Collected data
________________________
theorem pv_modM_add (a b : Int) :
    PySem.Int.mod (PySem.Int.mod a 1000000007 + b) 1000000007 = PySem.Int.mod (a + b) 1000000007 := by
  rw [PySem.Int.mod_eq_emod_of_pos (by norm_num), PySem.Int.mod_eq_emod_of_pos (by norm_num),
      PySem.Int.mod_eq_emod_of_pos (by norm_num), Int.add_emod, Int.emod_emod_of_dvd _ dvd_rfl,
      ← Int.add_emod]

theorem pv_sum_map_filter (f : Int → Int) (p : Int → Bool) (l : List Int) :
    ((l.filter p).map f).sum = (l.map (fun c => if p c then f c else 0)).sum := by
  induction l with
  | nil => rfl
  | cons x l ih => by_cases h : p x <;> simp [h, ih]

theorem pv_sold_eq_summax (inv : List Int) (t : Int) :
    pvSold inv t = (inv.map (fun c => max (c - t) 0)).sum := by
  rw [pvSold, pv_sum_map_filter]
  congr 1
  apply List.map_congr_left
  intro c _
  by_cases h : t < c
  · simp [h]; omega
  · simp [h]; omega

theorem pv_fd_zero : PySem.Int.floordiv 0 2 = 0 := by
  rw [PySem.Int.floordiv_eq_ediv_of_pos (by norm_num)]
  exact Int.zero_ediv 2

theorem pv_profit_eq_sumite (inv : List Int) (t : Int) :
    pvProfit inv t = (inv.map (fun c => if t ≤ c then PySem.Int.floordiv ((c - t) * (c + t + 1)) 2 else 0)).sum := by
  rw [pvProfit, pv_sum_map_filter]
  congr 1
  apply List.map_congr_left
  intro c _
  by_cases h : t < c
  · rw [if_pos (by simpa using h), if_pos (le_of_lt h)]
  · rw [if_neg (by simpa using h)]
    by_cases h' : t ≤ c
    · have : c = t := by omega
      subst this
      rw [if_pos le_rfl, sub_self, zero_mul, pv_fd_zero]
    · rw [if_neg h']

theorem pv_sold_antitone (inv : List Int) {t u : Int} (h : t ≤ u) : pvSold inv u ≤ pvSold inv t := by
  rw [pv_sold_eq_summax, pv_sold_eq_summax]
  apply List.sum_le_sum
  intro c _
  omega

theorem pv_sold_top (inv : List Int) (m : Int) (h : ∀ c ∈ inv, c ≤ m) : pvSold inv m = 0 := by
  rw [pv_sold_eq_summax]
  apply List.sum_eq_zero
  intro x hx
  simp only [List.mem_map] at hx
  obtain ⟨c, hc, rfl⟩ := hx
  have := h c hc
  omega

theorem pv_profit_top (inv : List Int) (m : Int) (h : ∀ c ∈ inv, c ≤ m) : pvProfit inv m = 0 := by
  rw [pv_profit_eq_sumite]
  apply List.sum_eq_zero
  intro x hx
  simp only [List.mem_map] at hx
  obtain ⟨c, hc, rfl⟩ := hx
  have hcm := h c hc
  by_cases hmc : m ≤ c
  · have : c = m := le_antisymm hcm hmc
    subst this
    simp [PySem.Int.floordiv]
  · simp [hmc]

-- the unique point r with pvSold r ≤ orders and (r = m or pvSold (r-1) > orders), r ≥ m
theorem pv_r_unique (inv : List Int) (orders r1 r2 m : Int)
    (hm1 : m ≤ r1) (hm2 : m ≤ r2)
    (hS1 : pvSold inv r1 ≤ orders) (hS2 : pvSold inv r2 ≤ orders)
    (hmin1 : r1 = m ∨ orders < pvSold inv (r1 - 1))
    (hmin2 : r2 = m ∨ orders < pvSold inv (r2 - 1)) : r1 = r2 := by
  rcases lt_trichotomy r1 r2 with h | h | h
  · rcases hmin2 with rfl | h2
    · omega
    · have := pv_sold_antitone inv (show r1 ≤ r2 - 1 by omega)
      omega
  · exact h
  · rcases hmin1 with rfl | h1
    · omega
    · have := pv_sold_antitone inv (show r2 ≤ r1 - 1 by omega)
      omega

theorem pvSearch_spec (inv : List Int) (orders : Int) :
    ∀ (n : Nat) (lo hi : Int), (hi - lo).toNat ≤ n → lo ≤ hi → pvSold inv hi ≤ orders →
    lo ≤ pvSearch inv orders lo hi ∧ pvSearch inv orders lo hi ≤ hi ∧
    pvSold inv (pvSearch inv orders lo hi) ≤ orders ∧
    (pvSearch inv orders lo hi = lo ∨ orders < pvSold inv (pvSearch inv orders lo hi - 1)) := by
  intro n
  induction n with
  | zero =>
    intro lo hi hn hlh hhi
    have heq : lo = hi := by omega
    subst heq
    rw [pvSearch]
    simp only [lt_irrefl, dite_false]
    exact ⟨le_rfl, le_rfl, hhi, Or.inl trivial⟩
  | succ n ih =>
    intro lo hi hn hlh hhi
    by_cases h : lo < hi
    · have hmid1 : lo ≤ PySem.Int.floordiv (lo + hi) 2 :=
        (PySem.Int.le_floordiv_iff_mul_le (by norm_num)).2 (by omega)
      have hmid2 : PySem.Int.floordiv (lo + hi) 2 < hi :=
        (PySem.Int.floordiv_lt_iff_lt_mul (by norm_num)).2 (by omega)
      have heq : pvSearch inv orders lo hi =
          if pvSold inv (PySem.Int.floordiv (lo + hi) 2) ≤ orders then
            pvSearch inv orders lo (PySem.Int.floordiv (lo + hi) 2)
          else pvSearch inv orders (PySem.Int.floordiv (lo + hi) 2 + 1) hi := by
        rw [pvSearch]
        simp only [h, dite_true]
      by_cases hcut : pvSold inv (PySem.Int.floordiv (lo + hi) 2) ≤ orders
      · rw [heq, if_pos hcut]
        have := ih lo (PySem.Int.floordiv (lo + hi) 2) (by omega) hmid1 hcut
        exact ⟨this.1, le_trans this.2.1 (le_of_lt hmid2), this.2.2⟩
      · rw [heq, if_neg hcut]
        have := ih (PySem.Int.floordiv (lo + hi) 2 + 1) hi (by omega) (by omega) hhi
        refine ⟨by omega, this.2.1, this.2.2.1, ?_⟩
        rcases this.2.2.2 with h' | h'
        · right
          rw [h']
          simpa using not_le.1 hcut
        · exact Or.inr h'
    · rw [pvSearch]
      simp only [h, dite_false]
      have heq : lo = hi := le_antisymm hlh (not_lt.1 h)
      exact ⟨le_rfl, hlh, heq ▸ hhi, Or.inl trivial⟩

theorem pv_take_le (l : List Int) (hs : l.Pairwise (· ≤ ·)) (m : Nat) (hm : m ≤ l.length)
    (hm0 : 0 < m) : ∀ c ∈ l.take m, c ≤ l.getD (m - 1) 0 := by
  intro c hc
  obtain ⟨j, hj, rfl⟩ := List.mem_iff_getElem.1 hc
  have hjl : j < m := by
    have := hj
    simp [List.length_take] at this
    omega
  have hjlen : j < l.length := by omega
  have hm1 : m - 1 < l.length := by omega
  rw [List.getElem_take, List.getD_eq_getElem l 0 hm1]
  rcases Nat.lt_or_ge j (m - 1) with hcase | hcase
  · exact List.pairwise_iff_getElem.1 hs j (m - 1) hjlen hm1 hcase
  · have : j = m - 1 := by omega
    subst this
    exact le_rfl

theorem pv_drop_ge (l : List Int) (hs : l.Pairwise (· ≤ ·)) (m : Nat) (hm : m < l.length) :
    ∀ c ∈ l.drop m, l.getD m 0 ≤ c := by
  intro c hc
  obtain ⟨j, hj, rfl⟩ := List.mem_iff_getElem.1 hc
  have hjlen : m + j < l.length := by
    have := hj
    simp [List.length_drop] at this
    omega
  rw [List.getElem_drop, List.getD_eq_getElem l 0 hm]
  rcases Nat.eq_zero_or_pos j with rfl | hj0
  · exact le_rfl
  · exact List.pairwise_iff_getElem.1 hs m (m + j) hm hjlen (by omega)

theorem pv_getD_mono (l : List Int) (hs : l.Pairwise (· ≤ ·)) {p q : Nat} (hpq : p ≤ q)
    (hq : q < l.length) : l.getD p 0 ≤ l.getD q 0 := by
  have hp : p < l.length := by omega
  rw [List.getD_eq_getElem l 0 hp, List.getD_eq_getElem l 0 hq]
  rcases Nat.lt_or_ge p q with hcase | hcase
  · exact List.pairwise_iff_getElem.1 hs p q hp hq hcase
  · have : p = q := by omega
    subst this
    exact le_rfl

theorem pv_map_sub_shift (l : List Int) (t hi : Int) :
    (l.map (fun c => c - t)).sum = (l.map (fun c => c - hi)).sum + (l.length : Int) * (hi - t) := by
  induction l with
  | nil => simp
  | cons x l ih =>
    simp only [List.map_cons, List.sum_cons, List.length_cons, ih]
    push_cast
    ring

theorem pv_fd_add (x y : Int) (hx : 2 ∣ x) (hy : 2 ∣ y) :
    PySem.Int.floordiv (x + y) 2 = PySem.Int.floordiv x 2 + PySem.Int.floordiv y 2 := by
  have h1 := pv_two_fd x hx
  have h2 := pv_two_fd y hy
  have h3 := pv_two_fd (x + y) (dvd_add hx hy)
  omega

theorem pv_fd_tri_split (c t hi : Int) :
    PySem.Int.floordiv ((c - t) * (c + t + 1)) 2
      = PySem.Int.floordiv ((c - hi) * (c + hi + 1)) 2
        + PySem.Int.floordiv ((hi - t) * (hi + t + 1)) 2 := by
  rw [show (c - t) * (c + t + 1) = (c - hi) * (c + hi + 1) + (hi - t) * (hi + t + 1) by ring]
  exact pv_fd_add _ _ (pv_even_tri c hi) (pv_even_tri hi t)

theorem pv_map_fd_shift (l : List Int) (t hi : Int) :
    (l.map (fun c => PySem.Int.floordiv ((c - t) * (c + t + 1)) 2)).sum
      = (l.map (fun c => PySem.Int.floordiv ((c - hi) * (c + hi + 1)) 2)).sum
        + (l.length : Int) * PySem.Int.floordiv ((hi - t) * (hi + t + 1)) 2 := by
  induction l with
  | nil => simp
  | cons x l ih =>
    simp only [List.map_cons, List.sum_cons, List.length_cons, ih, pv_fd_tri_split x t hi]
    push_cast
    ring

theorem pv_sold_split (inv : List Int) (i : Nat) (u : Int)
    (h1 : ∀ c ∈ inv.take i, c ≤ u) (h2 : ∀ c ∈ inv.drop i, u ≤ c) :
    pvSold inv u = ((inv.drop i).map (fun c => c - u)).sum := by
  rw [pv_sold_eq_summax]
  conv_lhs => rw [← List.take_append_drop i inv]
  rw [List.map_append, List.sum_append]
  have hz : ((inv.take i).map (fun c => max (c - u) 0)).sum = 0 := by
    apply List.sum_eq_zero
    intro x hx
    simp only [List.mem_map] at hx
    obtain ⟨c, hc, rfl⟩ := hx
    have := h1 c hc
    omega
  rw [hz, zero_add]
  congr 1
  apply List.map_congr_left
  intro c hc
  have := h2 c hc
  omega

theorem pv_profit_split (inv : List Int) (i : Nat) (u : Int)
    (h1 : ∀ c ∈ inv.take i, c ≤ u) (h2 : ∀ c ∈ inv.drop i, u ≤ c) :
    pvProfit inv u = ((inv.drop i).map (fun c => PySem.Int.floordiv ((c - u) * (c + u + 1)) 2)).sum := by
  rw [pv_profit_eq_sumite]
  conv_lhs => rw [← List.take_append_drop i inv]
  rw [List.map_append, List.sum_append]
  have hz : ((inv.take i).map (fun c => if u ≤ c then PySem.Int.floordiv ((c - u) * (c + u + 1)) 2 else 0)).sum = 0 := by
    apply List.sum_eq_zero
    intro x hx
    simp only [List.mem_map] at hx
    obtain ⟨c, hc, rfl⟩ := hx
    have hcu := h1 c hc
    by_cases h' : u ≤ c
    · have : c = u := le_antisymm hcu h'
      subst this
      rw [if_pos le_rfl, sub_self, zero_mul, pv_fd_zero]
    · rw [if_neg h']
  rw [hz, zero_add]
  congr 1
  apply List.map_congr_left
  intro c hc
  rw [if_pos (h2 c hc)]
________________________
The string "hcut" may appear in the entries. Say how many lines contain it, as a bare number.

ANSWER TO THE PROBLEM →
5